Protocols

Purification of DNA for Microinjection

  1. Recombinant plasmid should be purified by CsCl gradient (for details see Molecular Cloning: A laboratory manual, 2nd ed., Sambrook, et al., 1990). The insert is then released with the appropriate restriction enzymes. It is critical to remove all vector sequences, as such sequences can significantly alter the expression of transgenes (mechanism unclear).
  2. Separate the insert of interest from the vector on an agarose gel run in Tris/Acetate/EDTA (not Tris/ Borate/EDTA) buffer.
  3. Excise the gel slice containing the gene fragment of interest and electroelute the DNA fragment.
  4. Recover the fragment by ethanol precipitation, and then pass it through a Millipore column according to the manufacturer’s instructions.
  5. Ethanol precipitate the DNA and redissolve it in injection buffer (10 mM Tris/0.1 mM EDTA pH 7.5).
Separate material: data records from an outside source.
-- pv_equiv track=rewrite | github.com/FanchenBao/leetcode | Contest_147/1139.py | find_next_stretch
-- ===== SOURCE A (Python) =====
-- from typing import List, Tuple
--
-- def find_next_stretch(row: List[int], s: int) -> Tuple[int, int]:
--     """ given a starting position s, find the next stretch of 1s in row.
--         Return the next stretch's start and end values (inclusive)
--     """
--     first_one_encountered = False
--     stretch_start, stretch_end = -1, -1
--     for i in range(s, len(row)):
--         if row[i] == 1:
--             if not first_one_encountered:
--                 stretch_start = i
--                 first_one_encountered = True
--             stretch_end = i
--         elif first_one_encountered:
--             return stretch_start, stretch_end
--     return stretch_start, stretch_end
-- ===== SOURCE B (Python) =====
-- from typing import List, Tuple
--
-- def find_next_stretch(row: List[int], s: int) -> Tuple[int, int]:
--     """Backward merge fold: scan indices right-to-left, maintaining the first
--     stretch of 1s of the suffix; a 1 at i either merges with a stretch
--     starting at i+1 or opens a new singleton stretch (i, i)."""
--     best = None
--     for i in reversed(range(s, len(row))):
--         if row[i] == 1:
--             if best is not None and best[0] == i + 1:
--                 best = (i, best[1])
--             else:
--                 best = (i, i)
--     return best if best is not None else (-1, -1)
-- ===== Notes on version B (the rewrite author's own statement) =====
-- stated objective: alternative
-- what changed: A's forward flag-driven scan with early return is replaced by a backward right-to-left fold that maintains the first stretch of the suffix, merging a 1 at i with a stretch starting at i+1 or opening a singleton; no flag and no early exit.
import Mathlib
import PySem

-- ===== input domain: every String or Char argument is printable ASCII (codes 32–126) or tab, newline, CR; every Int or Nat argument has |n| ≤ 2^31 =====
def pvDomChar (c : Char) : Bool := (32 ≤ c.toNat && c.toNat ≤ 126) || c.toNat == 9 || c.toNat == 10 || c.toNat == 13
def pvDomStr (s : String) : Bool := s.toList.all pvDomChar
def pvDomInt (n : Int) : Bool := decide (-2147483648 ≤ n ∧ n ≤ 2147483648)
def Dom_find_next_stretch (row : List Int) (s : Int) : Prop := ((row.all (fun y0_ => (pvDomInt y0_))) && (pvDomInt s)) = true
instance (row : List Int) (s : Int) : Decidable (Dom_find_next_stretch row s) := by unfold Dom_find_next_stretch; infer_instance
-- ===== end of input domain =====

-- B replaces A's forward flag-driven scan by a backward merge fold over the same index range; same O(n) cost, return value only.


-- ===== PORT A =====
-- A's loop over range(s, len(row)) with state (first_one_encountered, stretch_start, stretch_end);
-- row[i] is ported as pyGetD row i 0 (exact under Pre_, which rules out IndexError).
def fnsGoA (row : List Int) : List Int → Bool → Int → Int → Int × Int
  | [], _, st, en => (st, en)
  | i :: rest, f, st, en =>
    if PySem.List.pyGetD row i 0 = 1 then
      fnsGoA row rest true (if f then st else i) i
    else if f then (st, en) else fnsGoA row rest f st en

def find_next_stretch (row : List Int) (s : Int) : Int × Int :=
  fnsGoA row (PySem.List.pyRange s (row.length : Int) 1) false (-1) (-1)

-- ===== PORT B =====
-- B's loop 'for i in reversed(range(s, n))' updating best is a right fold over range(s, n):
-- at index i with row[i] == 1, merge with a stretch starting at i+1 or open (i, i).
def fnsGoB (row : List Int) : List Int → Option (Int × Int)
  | [] => none
  | i :: rest =>
    let best := fnsGoB row rest
    if PySem.List.pyGetD row i 0 = 1 then
      some (match best with
            | some (st, en) => if st = i + 1 then (i, en) else (i, i)
            | none => (i, i))
    else best

def find_next_stretch_alt (row : List Int) (s : Int) : Int × Int :=
  match fnsGoB row (PySem.List.pyRange s (row.length : Int) 1) with
  | none => (-1, -1)
  | some p => p

-- ===== PRECONDITION & SPEC =====
-- Pre_ excludes exactly the inputs where both Pythons raise IndexError: s < -len(row)
-- makes the access row[s] (reached by both loops) out of range.
def Pre_find_next_stretch (row : List Int) (s : Int) : Prop := -(row.length : Int) ≤ s
instance (row : List Int) (s : Int) : Decidable (Pre_find_next_stretch row s) := by unfold Pre_find_next_stretch; infer_instance

def pvWitness_find_next_stretch : List Int × Int := ([0, 1, 1, 0, 1], 0)

def Spec_find_next_stretch (row : List Int) (s : Int) (out : Int × Int) : Prop := out = find_next_stretch_alt row s
instance (row : List Int) (s : Int) (out : Int × Int) : Decidable (Spec_find_next_stretch row s out) := by unfold Spec_find_next_stretch; infer_instance

-- ===== CLAIM =====
def Claim_equal_find_next_stretch : Prop := ∀ (row : List Int) (s : Int), Dom_find_next_stretch row s → Pre_find_next_stretch row s → Spec_find_next_stretch row s (find_next_stretch row s)

-- ===== LEMMAS AND PROOFS =====

-- A stretch returned by B's fold over range(t, n) starts at or after t.
theorem fnsGoB_start_ge (row : List Int) : ∀ (k : Nat) (t st en : Int),
    (((row.length : Int) - t)).toNat ≤ k →
    fnsGoB row (PySem.List.pyRange t (row.length : Int) 1) = some (st, en) → t ≤ st := by
  intro k
  induction k with
  | zero =>
    intro t st en hk h
    have hge : (row.length : Int) ≤ t := by omega
    rw [PySem.List.pyRange_one_eq_nil hge] at h
    simp [fnsGoB] at h
  | succ k ih =>
    intro t st en hk h
    by_cases hlt : t < (row.length : Int)
    · rw [PySem.List.pyRange_one_cons hlt] at h
      simp only [fnsGoB] at h
      by_cases h1 : PySem.List.pyGetD row t 0 = 1
      · simp only [h1, if_true, Option.some.injEq] at h
        rcases hb : fnsGoB row (PySem.List.pyRange (t + 1) (row.length : Int) 1) with _ | ⟨st', en'⟩ <;>
          simp only [hb] at h
        · simp only [Prod.mk.injEq] at h; omega
        · split at h <;> (simp only [Prod.mk.injEq] at h; omega)
      · simp only [h1, if_false] at h
        have := ih (t + 1) st en (by omega) h
        omega
    · have hge : (row.length : Int) ≤ t := by omega
      rw [PySem.List.pyRange_one_eq_nil hge] at h
      simp [fnsGoB] at h

-- A's run-extension once the flag is set: fnsGoA with flag true returns (st, extended end).
def fnsExtendSpec (row : List Int) : List Int → Int → Int
  | [], en => en
  | i :: rest, en =>
    if PySem.List.pyGetD row i 0 = 1 then fnsExtendSpec row rest i else en

theorem fnsGoA_true (row : List Int) : ∀ (idxs : List Int) (st en : Int),
    fnsGoA row idxs true st en = (st, fnsExtendSpec row idxs en) := by
  intro idxs
  induction idxs with
  | nil => intro st en; rfl
  | cons i rest ih =>
    intro st en
    simp only [fnsGoA, fnsExtendSpec]
    by_cases h : PySem.List.pyGetD row i 0 = 1
    · simp [h, ih]
    · simp [h]

-- The merge step of B at a 1 at index s computes exactly A's extension of the run from s.
theorem fnsGoB_merge (row : List Int) : ∀ (k : Nat) (s : Int),
    (((row.length : Int) - (s + 1))).toNat ≤ k →
    (match fnsGoB row (PySem.List.pyRange (s + 1) (row.length : Int) 1) with
     | some (st, en) => if st = s + 1 then (s, en) else (s, s)
     | none => ((s : Int), (s : Int)))
      = (s, fnsExtendSpec row (PySem.List.pyRange (s + 1) (row.length : Int) 1) s) := by
  intro k
  induction k with
  | zero =>
    intro s hk
    have hge : (row.length : Int) ≤ s + 1 := by omega
    rw [PySem.List.pyRange_one_eq_nil hge]
    simp [fnsGoB, fnsExtendSpec]
  | succ k ih =>
    intro s hk
    by_cases hlt : s + 1 < (row.length : Int)
    · rw [PySem.List.pyRange_one_cons hlt]
      simp only [fnsGoB, fnsExtendSpec]
      by_cases h1 : PySem.List.pyGetD row (s + 1) 0 = 1
      · simp only [h1, if_true]
        have := ih (s + 1) (by omega)
        rcases hb : fnsGoB row (PySem.List.pyRange (s + 1 + 1) (row.length : Int) 1) with _ | ⟨st', en'⟩ <;>
          simp only [hb] at this ⊢
        · simpa using congrArg Prod.snd this
        · split at this <;> rename_i hst
          · simp only [hst]
            simpa using congrArg Prod.snd this
          · simp only [hst]
            simpa using congrArg Prod.snd this
      · simp only [h1, if_false]
        rcases hb : fnsGoB row (PySem.List.pyRange (s + 1 + 1) (row.length : Int) 1) with _ | ⟨st', en'⟩
        · rfl
        · have hge := fnsGoB_start_ge row (((row.length : Int) - (s + 1 + 1))).toNat (s + 1 + 1) st' en' le_rfl hb
          have : st' ≠ s + 1 := by omega
          simp [this]
    · have hge : (row.length : Int) ≤ s + 1 := by omega
      rw [PySem.List.pyRange_one_eq_nil hge]
      simp [fnsGoB, fnsExtendSpec]

-- Main agreement, by fuel induction on the remaining range length.
theorem fns_key (row : List Int) : ∀ (k : Nat) (s : Int),
    (((row.length : Int) - s)).toNat ≤ k →
    fnsGoA row (PySem.List.pyRange s (row.length : Int) 1) false (-1) (-1)
      = find_next_stretch_alt row s := by
  intro k
  induction k with
  | zero =>
    intro s hs
    have hge : (row.length : Int) ≤ s := by omega
    rw [PySem.List.pyRange_one_eq_nil hge]
    simp [find_next_stretch_alt, PySem.List.pyRange_one_eq_nil hge, fnsGoB, fnsGoA]
  | succ k ih =>
    intro s hs
    by_cases hlt : s < (row.length : Int)
    · rw [PySem.List.pyRange_one_cons hlt]
      simp only [find_next_stretch_alt, PySem.List.pyRange_one_cons hlt, fnsGoB, fnsGoA]
      by_cases h : PySem.List.pyGetD row s 0 = 1
      · simp only [h, if_true]
        rw [fnsGoA_true]
        simp only [Bool.false_eq_true, if_false]
        have := fnsGoB_merge row (((row.length : Int) - (s + 1))).toNat s le_rfl
        rcases hb : fnsGoB row (PySem.List.pyRange (s + 1) (row.length : Int) 1) with _ | ⟨st', en'⟩ <;>
          simp only [hb] at this ⊢ <;> exact this.symm
      · simp only [h, if_false]
        have := ih (s + 1) (by omega)
        simpa [find_next_stretch_alt] using this
    · have hge : (row.length : Int) ≤ s := by omega
      rw [PySem.List.pyRange_one_eq_nil hge]
      simp [find_next_stretch_alt, PySem.List.pyRange_one_eq_nil hge, fnsGoB, fnsGoA]

-- ===== VERDICT =====
theorem find_next_stretch_spec : Claim_equal_find_next_stretch := by
  intro row s _ _
  unfold Spec_find_next_stretch find_next_stretch
  exact fns_key row (((row.length : Int) - s)).toNat s le_rfl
This buffer must be prepared with distilled water to maintain zygote viability.
  6. Estimate the DNA concentration by comparing the ethidium bromide staining of a sample run on an agarose gel next to a standard of known concentration such as l DNA cut with Hind III.
  7. Submit the DNA sample in injection buffer.

Alternate Procedure

  1. After separating the fragment on agarose gel run in TAE, excise the fragment of interest from the gel.
  2. Process the gel fragment through Geneclean II kit (Bio 101, Inc.) or Qiaex gel extraction kit (Qiagen, Inc.) according to the manufacturer’s instructions.
  3. Ethanol-precipitate the recovered DNA and resuspend in injection buffer
  4. Pass through a Millipore Column (Millipore).
  5. Ethanol precipitate the recovered DNA and resuspend in injection buffer (10 mM Tris/0.1 mM EDTA, pH 7.5 prepared with distilled water).
  6. Estimate the DNA concentration by comparing the ethidium bromide staining of a sample run on an agarose gel next to a standard of known concentration.
  7. Submit the DNA sample in injection buffer.

Notes

  • For ethanol precipitation of a sample, add 1/10 volume of 3 M NaAc and 2-2.5 vol. ethanol.
  • Use 1:100 dilution of EtBr (5 mg/ml) for gel staining. Visualize the DNA band with long-wave UV light to avoid DNA damage.
  • It is strongly recommended that powder-free gloves be used when handling the DNA preparation. Powdered gloves are most often associated with the presence of particulate matter that gets lodged at the tip of the injection needle and renders it useless.